Until reported in hair,¹⁷ LRRC15 was known normally to be expressed at low levels only in placenta, but it could be induced in neoplastic or certain other pathological conditions.^33,34 Using tissue cDNA from the mouse, KPRP was found to be expressed in the stomach (as well as skin), probably reflecting a contribution of stratified squamous epithelium in forestomach.³⁵ Found in the epidermis, notably in the granular layer,³⁶ expression of FLG2 in other stratified squamous epithelia is uncertain. These gene products provide novel corneocyte markers whose transcriptional regulation and function will be of interest to elucidate.

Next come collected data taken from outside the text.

theorem pvAInner_none (grid : List (List Int)) (rows cols row col dr dc : Int) (k : Nat) :
    ∀ (i product : Int),
      pvWin grid rows cols dr dc k (row + i * dr) (col + i * dc) = none →
      (pvAInner grid rows cols row col dr dc k i product).2 = false := by
  induction k with
  | zero => intro i product h; simp [pvWin] at h
  | succ n ih =>
    intro i product h
    simp only [pvWin] at h
    by_cases hb : 0 ≤ row + i * dr ∧ row + i * dr < rows ∧ 0 ≤ col + i * dc ∧ col + i * dc < cols
    · rw [if_pos hb, Option.map_eq_none_iff] at h
      have harg : row + i * dr + dr = row + (i + 1) * dr := by ring
      have harg2 : col + i * dc + dc = col + (i + 1) * dc := by ring
      rw [harg, harg2] at h
      simp only [pvAInner, if_pos hb]
      exact ih (i+1) _ h
    · simp [pvAInner, if_neg hb]

def pvTableOf (grid : List (List Int)) (rows cols dr dc : Int) (k : Nat) : List (List (Option Int)) :=
  (List.range rows.toNat).map (fun (r : Nat) =>
    (List.range cols.toNat).map (fun (c : Nat) => pvWin grid rows cols dr dc k (r : Int) (c : Int)))

-- lookup in pvTableOf at in-range indices
theorem pvTableOf_getD (grid : List (List Int)) (rows cols dr dc : Int) (k : Nat)
    (r c : Nat) (hr : r < rows.toNat) (hc : c < cols.toNat) :
    ((pvTableOf grid rows cols dr dc k).getD r []).getD c none
      = pvWin grid rows cols dr dc k (r : Int) (c : Int) := by
  rw [pvTableOf, PySem.List.getD_map_range _ _ _ _ hr, PySem.List.getD_map_range _ _ _ _ hc]

theorem pvBTable0_eq (grid : List (List Int)) (cols dr dc : Int) (hc : 0 ≤ cols) :
    pvBTable0 grid cols.toNat = pvTableOf grid (grid.length : Int) cols dr dc 1 := by
  apply List.ext_getElem
  · simp [pvBTable0, pvTableOf]
  · intro r h1 h2
    simp only [pvBTable0, pvTableOf, List.getElem_map, List.getElem_range]
    have hr : r < grid.length := by simpa [pvBTable0] using h1
    apply List.map_congr_left
    intro c hcm
    have hcc : c < cols.toNat := List.mem_range.mp hcm
    have hb : (0:Int) ≤ (r:Int) ∧ (r:Int) < (grid.length : Int) ∧ (0:Int) ≤ (c:Int) ∧ (c:Int) < cols := by
      refine ⟨by positivity, by exact_mod_cast hr, by positivity, by omega⟩
    simp [pvWin, hb, List.getD_eq_getElem?_getD, hr]

theorem pvBStep_eq (grid : List (List Int)) (rows cols dr dc : Int) (k : Nat) (hk : 1 ≤ k) :
    pvBStep grid rows cols dr dc (pvTableOf grid rows cols dr dc k)
      = pvTableOf grid rows cols dr dc (k + 1) := by
  unfold pvBStep
  conv_rhs => rw [pvTableOf]
  apply List.map_congr_left
  intro r hrm
  have hr : r < rows.toNat := List.mem_range.mp hrm
  apply List.map_congr_left
  intro c hcm
  have hc : c < cols.toNat := List.mem_range.mp hcm
  have hb : (0:Int) ≤ (r:Int) ∧ (r:Int) < rows ∧ (0:Int) ≤ (c:Int) ∧ (c:Int) < cols := by
    constructor; · positivity
    constructor; · omega
    constructor; · positivity
    · omega
  simp only []
  rw [show pvWin grid rows cols dr dc (k+1) (r:Int) (c:Int)
      = (pvWin grid rows cols dr dc k ((r:Int) + dr) ((c:Int) + dc)).map
          (fun v => (grid.getD ((r:Int)).toNat []).getD ((c:Int)).toNat 0 * v) by
    simp [pvWin, hb]]
  by_cases hnb : 0 ≤ (r:Int) + dr ∧ (r:Int) + dr < rows ∧ 0 ≤ (c:Int) + dc ∧ (c:Int) + dc < cols
  · rw [if_pos hnb]
    have h1 : ((r:Int) + dr).toNat < rows.toNat := by omega
    have h2 : ((c:Int) + dc).toNat < cols.toNat := by omega
    rw [pvTableOf_getD grid rows cols dr dc k _ _ h1 h2]
    have e1 : ((((r:Int) + dr).toNat : Int)) = (r:Int) + dr := by omega
    have e2 : ((((c:Int) + dc).toNat : Int)) = (c:Int) + dc := by omega
    rw [e1, e2]
    cases pvWin grid rows cols dr dc k ((r:Int) + dr) ((c:Int) + dc) with
    | none => simp
    | some v => simp
  · rw [if_neg hnb]
    rw [pvWin_none_of_oob grid rows cols dr dc _ _ k hk hnb]
    simp

theorem pvWin_none_mono (grid : List (List Int)) (rows cols dr dc : Int) (k : Nat) (hk : 1 ≤ k)
    (h : ∀ r c : Int, 0 ≤ r → r < rows → 0 ≤ c → c < cols → pvWin grid rows cols dr dc k r c = none) :
    ∀ (j : Nat) (r c : Int), 0 ≤ r → r < rows → 0 ≤ c → c < cols →
      pvWin grid rows cols dr dc (k + j) r c = none := by
  intro j
  induction j with
  | zero => exact h
  | succ m ih =>
    intro r c h1 h2 h3 h4
    have hksm : k + (m + 1) = (k + m) + 1 := by omega
    rw [hksm]
    by_cases hnb : 0 ≤ r + dr ∧ r + dr < rows ∧ 0 ≤ c + dc ∧ c + dc < cols
    · have := ih _ _ hnb.1 hnb.2.1 hnb.2.2.1 hnb.2.2.2
      simp [pvWin, h1, h2, h3, h4, this]
    · have := pvWin_none_of_oob grid rows cols dr dc (r+dr) (c+dc) (k+m) (by omega) hnb
      simp [pvWin, h1, h2, h3, h4, this]

-- the all-None test on pvTableOf reads off pvWin being none on all in-range cells
theorem pvTableOf_allNone (grid : List (List Int)) (rows cols dr dc : Int) (k : Nat) :
    ((pvTableOf grid rows cols dr dc k).all (fun rowT => rowT.all (fun v => v.isNone)) = true)
      ↔ ∀ r c : Nat, r < rows.toNat → c < cols.toNat →
          pvWin grid rows cols dr dc k (r : Int) (c : Int) = none := by
  simp [pvTableOf, List.all_eq_true, Option.isNone_iff_eq_none]
  constructor
  · intro h r c hr hc; exact h r hr c hc
  · intro h r hr c hc; exact h r c hr hc

theorem pvBIter_eq (grid : List (List Int)) (rows cols dr dc : Int) :
    ∀ (n k : Nat), 1 ≤ k →
      pvBIter grid rows cols dr dc n (pvTableOf grid rows cols dr dc k)
        = pvTableOf grid rows cols dr dc (k + n) := by
  intro n
  induction n with
  | zero => intro k hk; rfl
  | succ m ih =>
    intro k hk
    simp only [pvBIter]
    by_cases hall : (pvTableOf grid rows cols dr dc k).all (fun rowT => rowT.all (fun v => v.isNone)) = true
    · rw [if_pos hall]
      have hnone := (pvTableOf_allNone grid rows cols dr dc k).mp hall
      have hInt : ∀ r c : Int, 0 ≤ r → r < rows → 0 ≤ c → c < cols →
          pvWin grid rows cols dr dc k r c = none := by
        intro r c h1 h2 h3 h4
        have := hnone r.toNat c.toNat (by omega) (by omega)
        rwa [Int.toNat_of_nonneg h1, Int.toNat_of_nonneg h3] at this
      unfold pvTableOf
      apply List.map_congr_left
      intro r hrm
      apply List.map_congr_left
      intro c hcm
      have hr := List.mem_range.mp hrm
      have hc := List.mem_range.mp hcm
      rw [hnone r c hr hc,
        pvWin_none_mono grid rows cols dr dc k hk hInt (m+1) (r:Int) (c:Int)
          (by positivity) (by omega) (by positivity) (by omega)]
    · rw [if_neg hall, pvBStep_eq grid rows cols dr dc k hk, ih (k+1) (by omega)]
      congr 1
      omega


-- ===== VERDICT (by name: the statement is the Claim_ definition above) =====
theorem find_max_product_in_grid_spec : Claim_equal_find_max_product_in_grid := by
  intro grid length directions _hDom _hPre
  unfold Spec_find_max_product_in_grid
  by_cases hg : grid = [] ∨ grid.headD [] = [] ∨ length ≤ 0
  · simp only [find_max_product_in_grid, find_max_product_in_grid_alt, if_pos hg]
  · simp only [find_max_product_in_grid, find_max_product_in_grid_alt, if_neg hg]
    have hlen : 1 ≤ length := by
      have : ¬ length ≤ 0 := fun h => hg (Or.inr (Or.inr h))
      omega
    have htab : ∀ d : Int × Int,
        pvBIter grid (grid.length : Int) ((grid.headD []).length : Int) d.1 d.2
            (length - 1).toNat (pvBTable0 grid ((grid.headD []).length : Int).toNat)
          = pvTableOf grid (grid.length : Int) ((grid.headD []).length : Int) d.1 d.2 length.toNat := by
      intro d
      rw [pvBTable0_eq grid _ d.1 d.2 (by positivity),
        pvBIter_eq grid (grid.length : Int) _ d.1 d.2 _ 1 le_rfl]
      congr 1
      omega
    rw [PySem.List.pyRange_one, PySem.List.pyRange_one]
    simp only [List.foldl_map, sub_zero]
    apply PySem.List.foldl_congr_mem
    intro acc r hrm
    have hr : r < ((grid.length : Int)).toNat := List.mem_range.mp hrm
    apply PySem.List.foldl_congr_mem
    intro acc2 c hcm
    have hc : c < (((grid.headD []).length : Int)).toNat := List.mem_range.mp hcm
    apply PySem.List.foldl_congr_mem
    intro acc3 d hdm
    rw [htab d, pvTableOf_getD _ _ _ _ _ _ _ _ hr hc]
    cases hwin : pvWin grid (grid.length : Int) ((grid.headD []).length : Int) d.1 d.2 length.toNat (r : Int) (c : Int) with
    | some v =>
      have hwin' : pvWin grid (grid.length : Int) ((grid.headD []).length : Int) d.1 d.2 length.toNat
          ((0 : Int) + r + 0 * d.1) ((0 : Int) + c + 0 * d.2) = some v := by
        rw [show ((0 : Int) + r + 0 * d.1) = (r : Int) by ring,
          show ((0 : Int) + c + 0 * d.2) = (c : Int) by ring]
        exact hwin
      rw [pvAInner_some grid _ _ (0 + (r : Int)) (0 + (c : Int)) d.1 d.2 length.toNat 0 1 v hwin']
      simp
    | none =>
      have hwin' : pvWin grid (grid.length : Int) ((grid.headD []).length : Int) d.1 d.2 length.toNat
          ((0 : Int) + r + 0 * d.1) ((0 : Int) + c + 0 * d.2) = none := by
        rw [show ((0 : Int) + r + 0 * d.1) = (r : Int) by ring,
          show ((0 : Int) + c + 0 * d.2) = (c : Int) by ring]
        exact hwin
      rw [pvAInner_none grid _ _ (0 + (r : Int)) (0 + (c : Int)) d.1 d.2 length.toNat 0 1 hwin']
      simp
-- pv_equiv track=rewrite | github.com/lfmramos/Coursera_Curso_Python | Parte 2/Semana 2/menor_nome_3.py | menor_nome
-- ===== SOURCE A (Python) =====
-- def menor_nome(nomes):
--   """
--   Função que recebe uma lista de strings com nomes de pessoas como parâmetro e devolve o nome mais curto (em razão da soma dos valores ASCII das letras de cada nome) presente na lista.
--
--   Argumentos:
--     nomes: lista de strings com nomes de pessoas.
--
--   Retorno:
--     string com o nome mais curto presente na lista, com a primeira letra maiúscula e seus demais caracteres minúsculos.
--   """
--   # Normalizando os nomes (removendo espaços em branco e convertendo para letras minúsculas)
--   nomes_normalizados = [nome.strip().lower() for nome in nomes]
--
--   # Encontrando o menor comprimento de um nome
--   menor_comprimento = min(len(nome) for nome in nomes_normalizados)
--
--   # Encontrando o primeiro nome com o menor comprimento
--   menor_nome = None
--   for nome in nomes_normalizados:
--     if len(nome) == menor_comprimento:
--       menor_nome = nome
--       break
--
--   # Retornando o menor nome com a primeira letra maiúscula
--   return menor_nome[0].upper() + menor_nome[1:]
-- ===== SOURCE B (Python) =====
-- def menor_nome(nomes):
--   # Same behaviour as A, in one keyed pass: min(..., key=len) returns the FIRST
--   # shortest normalized name, so the separate min-length pass and find loop go away.
--   menor = min((nome.strip().lower() for nome in nomes), key=len)
--   return menor[0].upper() + menor[1:]
-- ===== Notes on version B (the rewrite author's own statement) =====
-- stated objective: simpler
-- what changed: Replaces A's two-pass structure (compute the minimum length with min over a generator of lengths, then a second loop to find the first name of that length) by a single keyed selection min(normalized, key=len), relying on min returning the first of equal-length ties.
import Mathlib
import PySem

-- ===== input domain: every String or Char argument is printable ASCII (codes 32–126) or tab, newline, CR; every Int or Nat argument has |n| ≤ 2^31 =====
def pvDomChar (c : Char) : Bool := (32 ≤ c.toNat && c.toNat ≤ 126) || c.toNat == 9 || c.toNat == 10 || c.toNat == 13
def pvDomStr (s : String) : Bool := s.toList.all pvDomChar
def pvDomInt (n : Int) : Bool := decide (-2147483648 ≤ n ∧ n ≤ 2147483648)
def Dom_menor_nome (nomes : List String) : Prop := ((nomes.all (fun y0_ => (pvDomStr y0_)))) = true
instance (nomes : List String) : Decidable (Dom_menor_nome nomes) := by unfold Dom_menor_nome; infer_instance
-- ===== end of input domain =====

-- B replaces A's two passes (compute the min length, then a find-first loop) by one keyed min(..., key=len); objective: simpler.

-- ===== PORT A =====
-- shared transliteration of the tail expression nome[0].upper() + nome[1:]
-- (textually identical in both Python sources); "" is the IndexError case, excluded by Pre_
def pvCapitalize (cs : List Char) : String :=
  match PySem.List.pyGet? cs 0 with
  | none => ""
  | some c => String.ofList (PySem.Chars.upper [c] ++ PySem.List.slice cs (some 1) none)

-- A's `for nome in nomes_normalizados: if len(nome) == menor_comprimento: menor_nome = nome; break`
def pvFindShortest (norm : List (List Char)) (m : Nat) : Option (List Char) :=
  match norm with
  | [] => none
  | cs :: rest => if cs.length = m then some cs else pvFindShortest rest m

def menor_nome (nomes : List String) : String :=
  let norm := nomes.map (fun nome => PySem.Chars.lower (PySem.Chars.strip nome.toList))
  match PySem.List.min? (norm.map List.length) (fun x => x) with
  | none => ""                      -- ValueError of min() on an empty list, excluded by Pre_
  | some m =>
    match pvFindShortest norm m with
    | none => ""                    -- `menor_nome` stays None; unreachable: the minimum length is attained
    | some best => pvCapitalize best

-- ===== PORT B =====
def menor_nome_alt (nomes : List String) : String :=
  match PySem.List.min? (nomes.map (fun nome => PySem.Chars.lower (PySem.Chars.strip nome.toList)))
        (fun cs => cs.length) with
  | none => ""                      -- ValueError of min() on an empty list, excluded by Pre_
  | some menor => pvCapitalize menor

-- ===== PRECONDITION & SPEC =====
-- Pre_ excludes exactly the inputs where Python A raises: the empty list (ValueError from min)
-- and lists with a name that strips to "" (IndexError from nome[0]); B raises there too.
def Pre_menor_nome (nomes : List String) : Prop :=
  nomes ≠ [] ∧ ∀ s ∈ nomes, PySem.Chars.strip s.toList ≠ []
instance (nomes : List String) : Decidable (Pre_menor_nome nomes) := by
  unfold Pre_menor_nome; infer_instance
def pvWitness_menor_nome : List String := ["  CARLA ", "Ana", "bob"]

def Spec_menor_nome (nomes : List String) (out : String) : Prop := out = menor_nome_alt nomes
instance (nomes : List String) (out : String) : Decidable (Spec_menor_nome nomes out) := by unfold Spec_menor_nome; infer_instance

-- ===== CLAIM (what is proved, stated in full; the proofs are below) =====
def Claim_equal_menor_nome : Prop := ∀ (nomes : List String), Dom_menor_nome nomes → Pre_menor_nome nomes → Spec_menor_nome nomes (menor_nome nomes)

-- ===== LEMMAS AND PROOFS =====

-- PySem.List.min? is a left fold keeping the FIRST strict minimum; this recurrence
-- re-expresses it structurally (none of the library lemmas gives the first-of-ties shape).
lemma foldl_min_seed {α : Type} (key : α → Nat) (t : List α) :
    ∀ x : α, List.foldl (fun acc y => match acc with
        | none => some y
        | some m => if key y < key m then some y else some m) (some x) t
      = some (match PySem.List.min? t key with
              | none => x
              | some b => if key b < key x then b else x) := by
  induction t with
  | nil => intro x; simp [PySem.List.min?]
  | cons y t ih =>
    intro x
    have hmc : PySem.List.min? (y :: t) key
        = some (match PySem.List.min? t key with
                | none => y
                | some b => if key b < key y then b else y) := by
      simp only [PySem.List.min?, List.foldl_cons]
      exact ih y
    rw [List.foldl_cons, hmc]
    by_cases hyx : key y < key x
    · rw [show (match (some x : Option α) with
            | none => some y
            | some m => if key y < key m then some y else some m) = some y by simp [hyx]]
      rw [ih y]
      cases hmt : PySem.List.min? t key with
      | none => simp [hyx]
      | some b =>
        simp only []
        split_ifs with h1 h2 <;> first | rfl | omega
    · rw [show (match (some x : Option α) with
            | none => some y
            | some m => if key y < key m then some y else some m) = some x by simp [hyx]]
      rw [ih x]
      cases hmt : PySem.List.min? t key with
      | none => simp [hyx]
      | some b =>
        simp only []
        split_ifs with h1 h2 <;> first | rfl | omega

lemma min?_cons {α : Type} (key : α → Nat) (x : α) (t : List α) :
    PySem.List.min? (x :: t) key
      = some (match PySem.List.min? t key with
              | none => x
              | some b => if key b < key x then b else x) := by
  simp only [PySem.List.min?, List.foldl_cons]
  exact foldl_min_seed key t x

-- A's min over the lengths is the length of B's keyed min
lemma min?_len_map (l : List (List Char)) :
    PySem.List.min? (l.map List.length) (fun x => x)
      = (PySem.List.min? l (fun cs => cs.length)).map List.length := by
  induction l with
  | nil => rfl
  | cons x t ih =>
    rw [List.map_cons, min?_cons (fun x => x), min?_cons (fun cs : List Char => cs.length), ih]
    cases hmt : PySem.List.min? t (fun cs : List Char => cs.length) with
    | none => rfl
    | some b => simp [apply_ite List.length]

-- A's find-first loop at the minimum length returns exactly B's keyed minimum
lemma findShortest_min? (l : List (List Char)) (b : List Char)
    (h : PySem.List.min? l (fun cs => cs.length) = some b) :
    pvFindShortest l b.length = some b := by
  induction l with
  | nil => simp [PySem.List.min?] at h
  | cons x t ih =>
    rw [min?_cons (fun cs : List Char => cs.length)] at h
    cases hmt : PySem.List.min? t (fun cs : List Char => cs.length) with
    | none =>
      rw [hmt] at h
      simp only [Option.some.injEq] at h
      subst h
      simp [pvFindShortest]
    | some c =>
      rw [hmt] at h
      simp only [Option.some.injEq] at h
      by_cases hc : c.length < x.length
      · rw [if_pos hc] at h
        subst h
        have hne : ¬ x.length = c.length := by omega
        rw [show pvFindShortest (x :: t) c.length = pvFindShortest t c.length by
          simp [pvFindShortest, hne]]
        exact ih hmt
      · rw [if_neg hc] at h
        subst h
        simp [pvFindShortest]

-- ===== VERDICT (by name: the statement is the Claim_ definition above) =====
theorem menor_nome_spec : Claim_equal_menor_nome := by
  intro nomes _ _
  unfold Spec_menor_nome
  simp only [menor_nome, menor_nome_alt]
  generalize (List.map (fun nome => PySem.Chars.lower (PySem.Chars.strip nome.toList)) nomes) = norm
  rw [min?_len_map norm]
  cases hmin : PySem.List.min? norm (fun cs => cs.length) with
  | none => rfl
  | some b =>
    simp only [Option.map_some]
    rw [findShortest_min? norm b hmin]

Considerable effort has been expended on finding biomarkers of arsenic exposure and effect in large populations of afflicted individuals in Taiwan,³⁷ Bangladesh³⁸ and elsewhere. These are anticipated to help evaluate proposed mechanisms of action such as arsenic-induced oxidative stress³⁹ and to gauge interaction of arsenic exposure with exposure to metals such as cadmium.⁴⁰ Since only a fraction of exposed populations exhibit adverse effects, biomarkers could indicate sensitive individuals. Chronic arsenic exposure is commonly monitored using samples of nail plate,¹⁶ so further analysis of such samples could reveal protein biomarkers of exposure and even help elucidate signaling pathways that are perturbed. Clear and reproducible alteration in levels of certain proteins in present work was not observed in either hair shaft or nail plate. Previous examination of hair ultrastructure in cross-section after extensive detergent extraction also did not detect perturbations induced by drinking water with high arsenic content.⁴¹ Nevertheless, the possibility remains that such samples (or those of epidermis) from individuals showing adverse skin effects of arsenic exposure could display altered protein profiles. The possibility that such measurements could distinguish sensitive individuals in a population merits exploration.